__EXERCISE DESCRIPTION__
Beneath this instruction is a listing; print exactly the lines in it starting at the line that contains "have hi : i < f.length := by omega" and going through the line that contains "exact (goB_self fo".

+++

-- main correspondence: A's mutating loop equals goB on the current suffixes, within budget
lemma loopA_eq_goB (fo : Int) : ∀ fuel (f s : List Char) (i : Nat) (e : Int),
    f.length + s.length - i < fuel → i ≤ f.length → i ≤ s.length → f.take i = s.take i →
    e ≤ fo → frameshiftLoopA fuel f s e i fo = goB (f.drop i) (s.drop i) e fo := by
  intro fuel
  induction fuel with
  | zero => intro f s i e hn; omega
  | succ fuel ih =>
    intro f s i e hn hif his htk he
    rw [frameshiftLoopA]
    by_cases hg : (i : Int) > (s.length : Int) - 1 ∨ (i : Int) > (f.length : Int) - 1
    · -- loop exit: i = min length, so longer[:len(shorter)] == shorter holds
      rw [if_pos hg]
      have hmin : i = s.length ∨ i = f.length := by rcases hg with h | h <;> omega
      have h1 : (f.drop i).length = f.length - i := List.length_drop ..
      have h2 : (s.drop i).length = s.length - i := List.length_drop ..
      rw [goB_not_both _ _ _ _ (by rw [← List.length_eq_zero_iff, ← List.length_eq_zero_iff]; omega)]
      unfold frameshiftFinalA
      rcases lt_trichotomy f.length s.length with hlt | heq | hgt
      · -- s is longer, i = f.length
        have hi : i = f.length := by omega
        have htake : s.take f.length = f := by
          rw [← hi, ← htk, hi, List.take_length]
        rw [if_neg (by omega : ¬ f.length > s.length), if_pos hlt]
        simp only [htake, true_and]
        rw [h1, h2]
        split_ifs <;> first | rfl | omega
      · -- equal lengths, i = both
        have hi : i = s.length := by omega
        rw [if_neg (by omega : ¬ f.length > s.length), if_neg (by omega : ¬ f.length < s.length)]
        simp only [List.take_length, true_and]
        rw [h1, h2]
        split_ifs <;> first | rfl | omega
      · -- f is longer, i = s.length
        have hi : i = s.length := by omega
        have htake : f.take s.length = s := by
          rw [← hi, htk, hi, List.take_length]
        rw [if_pos hgt, if_neg (by omega : ¬ f.length < s.length)]
        simp only [htake, true_and]
        rw [h1, h2]
        split_ifs <;> first | rfl | omega
    · rw [if_neg hg]
      have hi : i < f.length := by omega
      have hj : i < s.length := by omega
      have hdf := List.drop_eq_getElem_cons hi
      have hdsj := List.drop_eq_getElem_cons hj
      by_cases hne : f[i]? = s[i]?
      · -- characters match: A's errors/equality checks, then advance
        rw [if_neg (by simp [hne])]
        have hchar : f[i]'hi = s[i]'hj := by
          rw [List.getElem?_eq_getElem hi, List.getElem?_eq_getElem hj] at hne
          simpa using hne
        rw [if_neg (by omega)]
        by_cases heq : f = s
        · rw [if_pos heq]
          subst heq
          exact (goB_self fo (f.drop i) e he).symm
        · rw [if_neg heq]
          rw [ih f s (i+1) e (by omega) (by omega) (by omega)
              (by rw [List.take_add_one, List.take_add_one, htk, List.getElem?_eq_getElem hi,
                      List.getElem?_eq_getElem hj, hchar])
              he]
          rw [hdf, hdsj, goB, if_pos hchar]
      · -- mismatch: A pops the longer list; goB advances past the longer suffix's head
        rw [if_pos hne]
        have hchar : ¬ f[i]'hi = s[i]'hj := by
          rw [List.getElem?_eq_getElem hi, List.getElem?_eq_getElem hj] at hne
          simpa using hne
        rw [hdf, hdsj, goB, if_neg hchar]
        by_cases hb : e + 1 > fo
        · simp [hb]
        · rw [if_neg hb, if_neg hb]
          have hlf : (f.drop (i+1)).length = f.length - (i+1) := List.length_drop ..
          have hls : (s.drop (i+1)).length = s.length - (i+1) := List.length_drop ..
          by_cases hc : f.length > s.length
          · -- pop from f
            simp only [if_pos hc]
            have hlen' : (f.eraseIdx i).length = f.length - 1 := by
              rw [List.length_eraseIdx, if_pos hi]
            have htk' : (f.eraseIdx i).take i = s.take i := by
              rw [take_eraseIdx_self f i (le_of_lt hi)]; exact htk
            have hrec : frameshiftLoopA fuel (f.eraseIdx i) s (e+1) i fo
                = goB ((f.eraseIdx i).drop i) (s.drop i) (e+1) fo :=
              ih (f.eraseIdx i) s i (e+1) (by rw [hlen']; omega) (by rw [hlen']; omega)
                (by omega) htk' (by omega)
            rw [drop_eraseIdx_self f i (le_of_lt hi)] at hrec
            conv_rhs => rw [if_pos (show (f.drop (i+1)).length + 1 > (s.drop (i+1)).length + 1 by
              rw [hlf, hls]; omega)]
            rw [← hdsj]
            by_cases hps : f.eraseIdx i = s
            · rw [if_pos hps]
              rw [← hps] at hrec ⊢
              rw [← drop_eraseIdx_self f i (le_of_lt hi),
                  goB_self fo ((f.eraseIdx i).drop i) (e+1) (by omega)]
            · rw [if_neg hps, hrec]
          · -- pop from s
            simp only [if_neg hc]
            have hlen' : (s.eraseIdx i).length = s.length - 1 := by
              rw [List.length_eraseIdx, if_pos hj]
            have htk' : f.take i = (s.eraseIdx i).take i := by
              rw [take_eraseIdx_self s i (le_of_lt hj)]; exact htk
            have hrec : frameshiftLoopA fuel f (s.eraseIdx i) (e+1) i fo
                = goB (f.drop i) ((s.eraseIdx i).drop i) (e+1) fo :=
              ih f (s.eraseIdx i) i (e+1) (by rw [hlen']; omega) (by omega)
                (by rw [hlen']; omega) htk' (by omega)
            rw [drop_eraseIdx_self s i (le_of_lt hj)] at hrec
            conv_rhs => rw [if_neg (show ¬((f.drop (i+1)).length + 1 > (s.drop (i+1)).length + 1) by
              rw [hlf, hls]; omega)]
            rw [← hdf]
            by_cases hps : f = s.eraseIdx i
            · rw [if_pos hps]
              rw [hps] at hrec ⊢
              rw [← drop_eraseIdx_self s i (le_of_lt hj),
                  goB_self fo ((s.eraseIdx i).drop i) (e+1) (by omega)]
            · rw [if_neg hps, hrec]

lemma lower_toList_eq_nil (s : String) : (PySem.Str.lower s).toList = [] ↔ s = "" := by
  simp [PySem.Str.toList_lower, PySem.Chars.lower]

-- with a negative budget, A returns False as soon as both current lists are nonempty
lemma loopA_neg (fuel : Nat) (f s : List Char) (fo : Int) (hfo : fo < 0) (hf : f ≠ []) (hs : s ≠ []) :
    frameshiftLoopA (fuel + 1) f s 0 0 fo = some false := by
  have hf1 : 1 ≤ f.length := List.length_pos_iff.mpr hf
  have hs1 : 1 ≤ s.length := List.length_pos_iff.mpr hs
  rw [frameshiftLoopA, if_neg (by push_cast; omega)]
  by_cases hne : f[0]? = s[0]?
  · rw [if_neg (by simp [hne]), if_pos (by omega)]
  · rw [if_pos hne, if_pos (by omega)]

lemma loopA_goB_total (F S : List Char) (fo : Int)
    (h : 0 ≤ fo ∨ F = [] ∨ S = [] ∨ ¬(F <+: S ∨ S <+: F)) :
    frameshiftLoopA (F.length + S.length + 1) F S 0 0 fo = goB F S 0 fo := by
  by_cases hfo : 0 ≤ fo
  · have := loopA_eq_goB fo (F.length + S.length + 1) F S 0 0 (by omega)
      (Nat.zero_le _) (Nat.zero_le _) rfl hfo
    simpa using this
  · rcases h with h | hF | hS | hnp
    · omega
    · subst hF
      rw [frameshiftLoopA, if_pos (by right; norm_num)]
      rw [goB_not_both _ _ _ _ (Or.inl rfl)]
      unfold frameshiftFinalA
      cases S <;> simp
    · subst hS
      rw [frameshiftLoopA, if_pos (by left; norm_num)]
      rw [goB_not_both _ _ _ _ (Or.inr rfl)]
      unfold frameshiftFinalA
      cases F <;> simp
    · have hF : F ≠ [] := by rintro rfl; exact hnp (Or.inl List.nil_prefix)
      have hS : S ≠ [] := by rintro rfl; exact hnp (Or.inr List.nil_prefix)
      rw [loopA_neg _ _ _ fo (by omega) hF hS, goB_nopref fo _ _ _ 0 rfl (by omega) hnp]

-- ===== VERDICT (by name: the statement is the Claim_ definition above) =====
theorem frameshift_match_spec : Claim_unchanged_frameshift_match := by
  intro first second fo _hdom hnD
  unfold frameshift_match frameshift_match_alt
  rw [loopB_eq_goB fo _ _ _ 0 0 0 (by omega)]
  simp only [List.drop_zero]
  apply loopA_goB_total
  by_cases hfo : 0 ≤ fo
  · exact Or.inl hfo
  · by_cases hf : (PySem.Str.lower first).toList = []
    · exact Or.inr (Or.inl hf)
    · by_cases hs : (PySem.Str.lower second).toList = []
      · exact Or.inr (Or.inr (Or.inl hs))
      · refine Or.inr (Or.inr (Or.inr (fun hp => hnD ?_)))
        exact ⟨by omega, fun h => hf ((lower_toList_eq_nil first).mpr h),
          fun h => hs ((lower_toList_eq_nil second).mpr h), hp⟩

theorem frameshift_match_changed : Claim_changed_frameshift_match := by
  unfold Claim_changed_frameshift_match; decide

theorem frameshift_match_tight : Claim_exact_frameshift_match := by
  intro first second fo _hdom hD
  obtain ⟨hfo, hf, hs, hp⟩ := hD
  have hf' : (PySem.Str.lower first).toList ≠ [] := fun h => hf ((lower_toList_eq_nil first).mp h)
  have hs' : (PySem.Str.lower second).toList ≠ [] := fun h => hs ((lower_toList_eq_nil second).mp h)
  unfold frameshift_match frameshift_match_alt
  rw [loopA_neg _ _ _ fo (by omega) hf' hs',
      loopB_eq_goB fo _ _ _ 0 0 0 (by omega)]
  simp only [List.drop_zero]
  rw [goB_pref fo _ _ _ 0 rfl (by omega) hp]
  simp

+++

__SOLUTION TO THIS EXERCISE__
      have hi : i < f.length := by omega
      have hj : i < s.length := by omega
      have hdf := List.drop_eq_getElem_cons hi
      have hdsj := List.drop_eq_getElem_cons hj
      by_cases hne : f[i]? = s[i]?
      · -- characters match: A's errors/equality checks, then advance
        rw [if_neg (by simp [hne])]
        have hchar : f[i]'hi = s[i]'hj := by
          rw [List.getElem?_eq_getElem hi, List.getElem?_eq_getElem hj] at hne
          simpa using hne
        rw [if_neg (by omega)]
        by_cases heq : f = s
        · rw [if_pos heq]
          subst heq
          exact (goB_self fo (f.drop i) e he).symm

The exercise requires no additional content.